ASSIGNED TASK ▸ The answer must be every line below that holds the word "padding".

BEGIN EXERCISE INPUTS

-- pv_equiv track=rewrite | github.com/siyuliu3/pyDIMA | utils.py | decToBi
-- ===== SOURCE A (Python) =====
-- def decToBi(n,B):
--     n_copy = n
--     binary = list()
--     while n_copy!=0:
--         binary.append(n_copy %2)
--         n_copy = n_copy // 2
--     while len(binary)<B:
--         binary.append(0)
--     return binary[::-1]
-- ===== SOURCE B (Python) =====
-- def decToBi(n, B):
--     L = max(B, n.bit_length())
--     return [(n >> i) & 1 for i in reversed(range(L))]
-- ===== Notes on version B (the rewrite author's own statement) =====
-- stated objective: simpler
-- what changed: Replaced the LSB-first divide-by-2 accumulation plus a separate zero-padding loop plus a final reversal by a single MSB-first comprehension that computes the width L = max(B, n.bit_length()) up front and reads each bit by position with (n >> i) & 1.
import Mathlib
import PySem

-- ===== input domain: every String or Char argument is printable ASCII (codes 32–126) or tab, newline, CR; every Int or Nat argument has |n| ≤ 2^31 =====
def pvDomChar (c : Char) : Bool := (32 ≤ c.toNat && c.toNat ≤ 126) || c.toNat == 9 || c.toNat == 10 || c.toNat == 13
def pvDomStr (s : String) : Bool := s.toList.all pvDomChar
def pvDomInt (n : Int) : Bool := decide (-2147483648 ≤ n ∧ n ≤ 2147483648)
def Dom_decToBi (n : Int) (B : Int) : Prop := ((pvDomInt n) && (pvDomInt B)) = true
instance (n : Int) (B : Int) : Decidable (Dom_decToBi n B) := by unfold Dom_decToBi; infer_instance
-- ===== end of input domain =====

-- B computes the width up front and reads bits by position, replacing A's LSB-first
-- accumulation + padding loop + reversal; return-value equivalence proved for n ≥ 0
-- (A's while-loop never terminates for negative n).

-- ===== PORT A =====
-- `while n_copy != 0: binary.append(n_copy % 2); n_copy = n_copy // 2`
-- For negative m Python's loop never terminates (excluded by Pre_), so the
-- recursion is guarded by `m ≤ 0`, which coincides with `m == 0` on 0 ≤ m.
def decToBiDigits (m : Int) : List Int :=
  if h : m ≤ 0 then []
  else PySem.Int.mod m 2 :: decToBiDigits (PySem.Int.floordiv m 2)
termination_by m.toNat
decreasing_by
  have h2 : PySem.Int.floordiv m 2 = m / 2 := PySem.Int.floordiv_eq_ediv_of_pos (by omega)
  rw [h2]; omega

-- `while len(binary) < B: binary.append(0)`
def decToBiPad (l : List Int) (B : Int) : List Int :=
  if h : (l.length : Int) < B then decToBiPad (l ++ [0]) B else l
termination_by (B - l.length).toNat
decreasing_by simp; omega

def decToBi (n : Int) (B : Int) : List Int :=
  (decToBiPad (decToBiDigits n) B).reverse

-- ===== PORT B =====
-- L = max(B, n.bit_length()); [(n >> i) & 1 for i in reversed(range(L))]
-- (i ranges over 0 ≤ i < L, so `i.toNat` is exact for Python's `n >> i`)
def decToBi_alt (n : Int) (B : Int) : List Int :=
  ((PySem.List.pyRange 0 (max B (PySem.Int.bitLength n : Int)) 1).reverse).map
    (fun i => PySem.Int.band (n >>> i.toNat) 1)

-- ===== PRECONDITION & SPEC =====
-- Pre_ excludes negative n, on which A's first while-loop never terminates (n_copy // 2 stays negative).
def Pre_decToBi (n : Int) (B : Int) : Prop := 0 ≤ n
instance (n : Int) (B : Int) : Decidable (Pre_decToBi n B) := by unfold Pre_decToBi; infer_instance
def pvWitness_decToBi : Int × Int := (13, 8)
def Spec_decToBi (n : Int) (B : Int) (out : List Int) : Prop := out = decToBi_alt n B
instance (n : Int) (B : Int) (out : List Int) : Decidable (Spec_decToBi n B out) := by unfold Spec_decToBi; infer_instance

-- ===== CLAIM (what is proved, stated in full; the proofs are below) =====
def Claim_equal_decToBi : Prop := ∀ (n : Int) (B : Int), Dom_decToBi n B → Pre_decToBi n B → Spec_decToBi n B (decToBi n B)

-- ===== LEMMAS AND PROOFS =====

-- the bit-reading function of B
def pvBit (n : Int) (i : Nat) : Int := PySem.Int.band (n >>> i) 1

lemma pvBit_zero (n : Int) (h : 0 < n) : pvBit n 0 = PySem.Int.mod n 2 := by
  simp [pvBit, PySem.Int.band_one]

lemma pvBit_succ (n : Int) (h : 0 < n) (i : Nat) :
    pvBit n (i + 1) = pvBit (PySem.Int.floordiv n 2) i := by
  have h2 : PySem.Int.floordiv n 2 = n / 2 := PySem.Int.floordiv_eq_ediv_of_pos (by omega)
  have h3 : n >>> (1:Nat) = n / 2 := by rw [Int.shiftRight_eq_div_pow]; norm_num
  have h4 : n >>> (i + 1) = (n >>> (1:Nat)) >>> i := by
    rw [Nat.add_comm, Int.shiftRight_add]
  rw [pvBit, pvBit, h4, h3, h2]

lemma pvBit_high (n : Int) (hn : 0 ≤ n) (i : Nat) (hi : PySem.Int.bitLength n ≤ i) :
    pvBit n i = 0 := by
  have h1 : n.natAbs < 2 ^ PySem.Int.bitLength n := PySem.Int.lt_two_pow_bitLength n
  have h2 : n < (2 ^ i : Nat) := by
    have : (2:Nat) ^ PySem.Int.bitLength n ≤ 2 ^ i := Nat.pow_le_pow_right (by omega) hi
    omega
  have hz : n >>> i = 0 := by
    rw [Int.shiftRight_eq_div_pow]
    exact Int.ediv_eq_zero_of_lt hn h2
  rw [pvBit, hz]
  decide

-- A's digit loop produces the bits of n, LSB first
lemma decToBiDigits_eq (n : Int) (hn : 0 ≤ n) :
    decToBiDigits n = (List.range (PySem.Int.bitLength n)).map (pvBit n) := by
  by_cases h0 : n = 0
  · subst h0
    rw [decToBiDigits]
    simp [PySem.Int.bitLength_zero]
  · have hpos : 0 < n := by omega
    rw [decToBiDigits]
    have hfd : 0 ≤ PySem.Int.floordiv n 2 := by
      rw [PySem.Int.floordiv_eq_ediv_of_pos (by omega)]; omega
    rw [dif_neg (by omega)]
    rw [decToBiDigits_eq (PySem.Int.floordiv n 2) hfd]
    rw [PySem.Int.bitLength_of_pos hpos, List.range_succ_eq_map]
    simp only [List.map_cons, List.map_map]
    congr 1
    · exact (pvBit_zero n hpos).symm
    · apply List.map_congr_left
      intro i _
      simp only [Function.comp]
      exact (pvBit_succ n hpos i).symm
termination_by n.toNat
decreasing_by
  have h2 : PySem.Int.floordiv n 2 = n / 2 := PySem.Int.floordiv_eq_ediv_of_pos (by omega)
  rw [h2]; omega

-- A's padding loop appends exactly (B - len).toNat zeros
lemma decToBiPad_eq (l : List Int) (B : Int) :
    decToBiPad l B = l ++ List.replicate ((B - l.length).toNat) 0 := by
  rw [decToBiPad]
  by_cases h : (l.length : Int) < B
  · rw [dif_pos h, decToBiPad_eq (l ++ [0]) B]
    have : (B - l.length).toNat = ((B - (l ++ [0]).length).toNat) + 1 := by
      simp; omega
    rw [this, List.replicate_succ, List.append_assoc]
    simp
  · rw [dif_neg h]
    have : (B - l.length).toNat = 0 := by omega
    simp [this]
termination_by (B - l.length).toNat
decreasing_by simp; omega

theorem decToBi_eq_alt (n : Int) (B : Int) (hn : 0 ≤ n) :
    decToBi n B = decToBi_alt n B := by
  set s := PySem.Int.bitLength n with hs
  set p := (B - s).toNat with hp
  -- A side
  have hA : decToBi n B =
      List.replicate p 0 ++ ((List.range s).map (pvBit n)).reverse := by
    rw [decToBi, decToBiDigits_eq n hn, decToBiPad_eq, List.reverse_append,
       List.reverse_replicate]
    simp only [List.length_map, List.length_range, hp, hs]
  -- B side
  have hL : max B (s : Int) = ((s + p : Nat) : Int) := by
    simp [hp]; omega
  have hB : decToBi_alt n B =
      (List.range (s + p)).reverse.map (pvBit n) := by
    rw [decToBi_alt, ← hs, hL, PySem.List.pyRange_zero_natCast]
    rw [← List.map_reverse, List.map_map]
    apply List.map_congr_left
    intro i _
    simp only [Function.comp_apply, Int.toNat_natCast, Int.shiftRight_natCast_right, pvBit]
  rw [hA, hB, List.range_add, List.reverse_append, List.map_append]
  congr 1
  · -- high bits are all zero
    rw [List.map_reverse, List.map_map]
    have hmem : ∀ x ∈ (List.range p).map (pvBit n ∘ fun k => s + k), x = (0:Int) := by
      intro x hx
      simp only [List.mem_map] at hx
      obtain ⟨k, _, rfl⟩ := hx
      exact pvBit_high n hn (s + k) (by omega)
    have := List.eq_replicate_of_mem hmem
    simp only [List.length_map, List.length_range] at this
    rw [this]
    simp
  · rw [List.map_reverse]

-- ===== VERDICT (by name: the statement is the Claim_ definition above) =====
theorem decToBi_spec : Claim_equal_decToBi := by
  intro n B _ hpre
  exact decToBi_eq_alt n B hpre
-- ---- the write loop, pointwise ----

lemma getElem?_pySetD {α : Type} (xs : List α) (i : Int) (v : α) (j : Nat) (hj : j < xs.length) :
    (PySem.List.pySetD xs i v)[j]? =
      if i = (j : Int) ∨ i = (j : Int) - (xs.length : Int) then some v else xs[j]? := by
  unfold PySem.List.pySetD PySem.List.pySet? PySem.List.pyIdx?
  by_cases h0 : (0 : Int) ≤ i
  · by_cases hl : i < (xs.length : Int)
    · simp only [h0, hl, if_pos, Option.map_some, Option.getD_some, List.getElem?_set]
      by_cases he : i = (j : Int)
      · simp [he, hj]
      · have : ¬ (i = (j : Int) ∨ i = (j : Int) - (xs.length : Int)) := by omega
        have h2 : i.toNat ≠ j := by omega
        simp [this, h2]
    · have : ¬ (i = (j : Int) ∨ i = (j : Int) - (xs.length : Int)) := by omega
      simp [h0, hl, this]
  · by_cases hm : -(xs.length : Int) ≤ i
    · simp only [h0, hm, if_pos, Option.map_some, Option.getD_some, List.getElem?_set, if_false]
      by_cases he : i = (j : Int) - (xs.length : Int)
      · have h2 : xs.length - (-i).toNat = j := by omega
        have : i = (j : Int) ∨ i = (j : Int) - (xs.length : Int) := Or.inr he
        simp [this, h2, hj]
      · have hno : ¬ (i = (j : Int) ∨ i = (j : Int) - (xs.length : Int)) := by omega
        have h2 : xs.length - (-i).toNat ≠ j := by omega
        simp [hno, h2]
    · have : ¬ (i = (j : Int) ∨ i = (j : Int) - (xs.length : Int)) := by omega
      simp [h0, hm, this]

lemma length_writes (I : List Int) (ws : List String) :
    (I.foldl (fun l index => PySem.List.pySetD l index "*****") ws).length = ws.length := by
  induction I generalizing ws with
  | nil => rfl
  | cons a t ih => simp [List.foldl_cons, ih, PySem.List.length_pySetD]

lemma getElem?_writes (I : List Int) (ws : List String) (j : Nat) (hj : j < ws.length) :
    (I.foldl (fun l index => PySem.List.pySetD l index "*****") ws)[j]? =
      if (∃ i ∈ I, i = (j : Int) ∨ i = (j : Int) - (ws.length : Int)) then some "*****"
      else ws[j]? := by
  induction I generalizing ws with
  | nil => simp
  | cons a t ih =>
      have hlen : (PySem.List.pySetD ws a "*****").length = ws.length := PySem.List.length_pySetD ..
      rw [List.foldl_cons, ih _ (by omega), getElem?_pySetD ws a "*****" j hj]
      by_cases h1 : ∃ i ∈ t, i = (j : Int) ∨ i = (j : Int) - (ws.length : Int)
      · rw [if_pos (by rw [hlen]; exact h1), if_pos (by simpa using Or.inr h1)]
      · rw [if_neg (by rw [hlen]; exact h1)]
        by_cases h2 : a = (j : Int) ∨ a = (j : Int) - (ws.length : Int)
        · rw [if_pos h2, if_pos ⟨a, List.mem_cons_self .., h2⟩]
        · rw [if_neg h2, if_neg (by
            rintro ⟨i, hi, h⟩
            rcases List.mem_cons.1 hi with rfl | hi
            · exact h2 h
            · exact h1 ⟨i, hi, h⟩)]

-- ---- B-side characterisation ----

def BDict (phr : List (List String)) : PySem.Dict String (List (List String)) :=
  phr.foldl (fun d toks => d.modify (PySem.List.pyGetD toks 0 "") [] (fun l => l ++ [toks]))
    (PySem.Dict.empty (κ := String) (ν := List (List String)))

def BMarked (ws : List String) (phr : List (List String)) : PySem.Set Int :=
  (PySem.List.enumerate ws).foldl (fun s iw =>
    ((BDict phr).getD (PySem.Str.lower iw.2) []).foldl (fun s toks =>
      if PySem.List.len toks == 1 then
        PySem.Set.update s (PySem.List.pyRange (max (iw.1 - 1) 0) (min (iw.1 + 2) (PySem.List.len ws)) 1)
      else if decide (iw.1 + 1 < PySem.List.len ws) &&
              (PySem.Str.lower (PySem.List.pyGetD ws (iw.1 + 1) "") == PySem.List.pyGetD toks 1 "") then
        PySem.Set.update s (PySem.List.pyRange (max (iw.1 - 1) 0) (min (iw.1 + 3) (PySem.List.len ws)) 1)
      else s) s)
    (PySem.Set.empty (α := Int))

def BRun (ws : List String) (phr : List (List String)) : String :=
  PySem.Str.join " " ((PySem.List.enumerate ws).map (fun iw =>
    if PySem.Set.contains (BMarked ws phr) iw.1 then "*****" else iw.2))

lemma censor_four_alt_eq (text : String) (w1 w2 : List String) :
    censor_four_alt text w1 w2 = BRun (pvSplit text) (pvPhrases w1 w2) := by
  rw [pvPhrases_eq]
  unfold censor_four_alt BRun BMarked BDict
  rw [List.foldl_map]

lemma BDict_getD (phr : List (List String)) (c : String) :
    (BDict phr).getD c [] = phr.filter (fun p => PySem.List.pyGetD p 0 "" == c) := by
  have h := PySem.Dict.getD_foldl_modify_append (phr.map (fun p => (PySem.List.pyGetD p 0 "", p)))
    (PySem.Dict.empty (κ := String) (ν := List (List String))) c
  rw [List.foldl_map] at h
  simpa [BDict, PySem.Dict.getD_empty, List.filter_map, Function.comp_def] using h

lemma mem_foldl_or {α β : Type} [BEq β] [LawfulBEq β] (f : PySem.Set β → α → PySem.Set β)
    (P : α → β → Prop) (h : ∀ s x y, y ∈ f s x ↔ y ∈ s ∨ P x y) (l : List α) (s : PySem.Set β)
    (y : β) : y ∈ l.foldl f s ↔ y ∈ s ∨ ∃ x ∈ l, P x y := by
  induction l generalizing s with
  | nil => simp
  | cons a t ih =>
      rw [List.foldl_cons, ih, h]
      simp only [List.mem_cons]
      constructor
      · rintro ((hs | hp) | ⟨x, hx, hp⟩)
        · exact Or.inl hs
        · exact Or.inr ⟨a, Or.inl rfl, hp⟩
        · exact Or.inr ⟨x, Or.inr hx, hp⟩
      · rintro (hs | ⟨x, rfl | hx, hp⟩)
        · exact Or.inl (Or.inl hs)
        · exact Or.inl (Or.inr hp)
        · exact Or.inr ⟨x, hx, hp⟩

-- what a lookup entry toks contributes for word index i in B's loop
def PInner (ws : List String) (i : Int) (toks : List String) (y : Int) : Prop :=
  if toks.length = 1 then max (i - 1) 0 ≤ y ∧ y < min (i + 2) (ws.length : Int)
  else (i + 1 < (ws.length : Int) ∧
        PySem.Str.lower (PySem.List.pyGetD ws (i + 1) "") = PySem.List.pyGetD toks 1 "") ∧
       max (i - 1) 0 ≤ y ∧ y < min (i + 3) (ws.length : Int)

lemma mem_BMarked (ws : List String) (phr : List (List String)) (y : Int) :
    y ∈ BMarked ws phr ↔ ∃ k : Nat, k < ws.length ∧
      ∃ toks ∈ (BDict phr).getD (PySem.Str.lower (ws.getD k "")) [], PInner ws (k : Int) toks y := by
  have hin : ∀ (i : Int) (s : PySem.Set Int) (toks : List String) (y : Int),
      (y ∈ (if PySem.List.len toks == 1 then
        PySem.Set.update s (PySem.List.pyRange (max (i - 1) 0) (min (i + 2) (PySem.List.len ws)) 1)
      else if decide (i + 1 < PySem.List.len ws) &&
              (PySem.Str.lower (PySem.List.pyGetD ws (i + 1) "") == PySem.List.pyGetD toks 1 "") then
        PySem.Set.update s (PySem.List.pyRange (max (i - 1) 0) (min (i + 3) (PySem.List.len ws)) 1)
      else s)) ↔ y ∈ s ∨ PInner ws i toks y := by
    intro i s toks y
    unfold PInner
    by_cases h1 : toks.length = 1
    · have hb : (PySem.List.len toks == 1) = true := by simp [PySem.List.len_eq, h1]
      simp [h1, PySem.Set.mem_update, PySem.List.mem_pyRange_one, PySem.List.len_eq]
    · have hb : (PySem.List.len toks == 1) = false := by
        simp [PySem.List.len_eq]; omega
      rw [if_neg (show ¬((PySem.List.len toks == 1) = true) from by
        simp only [PySem.List.len_eq, beq_iff_eq]; exact_mod_cast h1), if_neg h1]
      by_cases h2 : i + 1 < (ws.length : Int) ∧
          PySem.Str.lower (PySem.List.pyGetD ws (i + 1) "") = PySem.List.pyGetD toks 1 ""
      · rw [if_pos (by simp [PySem.List.len_eq, h2.1, h2.2])]
        simp [PySem.Set.mem_update, PySem.List.mem_pyRange_one, h2]
      · rw [if_neg (by
          simp only [Bool.and_eq_true, decide_eq_true_eq, beq_iff_eq, PySem.List.len_eq]
          intro hc; exact h2 ⟨hc.1, hc.2⟩)]
        simp [h2]
  have hstep : ∀ (s : PySem.Set Int) (iw : Int × String) (y : Int),
      y ∈ (fun (s : PySem.Set Int) (iw : Int × String) =>
        ((BDict phr).getD (PySem.Str.lower iw.2) []).foldl (fun s toks =>
          if PySem.List.len toks == 1 then
            PySem.Set.update s (PySem.List.pyRange (max (iw.1 - 1) 0) (min (iw.1 + 2) (PySem.List.len ws)) 1)
          else if decide (iw.1 + 1 < PySem.List.len ws) &&
                  (PySem.Str.lower (PySem.List.pyGetD ws (iw.1 + 1) "") == PySem.List.pyGetD toks 1 "") then
            PySem.Set.update s (PySem.List.pyRange (max (iw.1 - 1) 0) (min (iw.1 + 3) (PySem.List.len ws)) 1)
          else s) s) s iw
      ↔ y ∈ s ∨ ∃ toks ∈ (BDict phr).getD (PySem.Str.lower iw.2) [], PInner ws iw.1 toks y :=
    fun s iw y => mem_foldl_or _ _ (fun s toks y => hin iw.1 s toks y) _ s y
  unfold BMarked
  refine (mem_foldl_or _ _ hstep (PySem.List.enumerate ws) PySem.Set.empty y).trans ?_
  simp only [PySem.Set.empty, List.not_mem_nil, false_or, PySem.List.mem_enumerate_iff]
  constructor
  · rintro ⟨iw, ⟨k, hk, rfl⟩, htoks⟩
    refine ⟨k, hk, ?_⟩
    rw [List.getD_eq_getElem ws "" hk]
    simpa using htoks
  · rintro ⟨k, hk, htoks⟩
    refine ⟨((0 : Int) + (k : Int), ws[k]), ⟨k, hk, rfl⟩, ?_⟩
    rw [List.getD_eq_getElem ws "" hk] at htoks
    simpa using htoks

END EXERCISE INPUTS

SOLVED PROBLEM ▸
-- what changed: Replaced the LSB-first divide-by-2 accumulation plus a separate zero-padding loop plus a final reversal by a single MSB-first comprehension that computes the width L = max(B, n.bit_length()) up front and reads each bit by position with (n >> i) & 1.
-- accumulation + padding loop + reversal; return-value equivalence proved for n ≥ 0
-- A's padding loop appends exactly (B - len).toNat zeros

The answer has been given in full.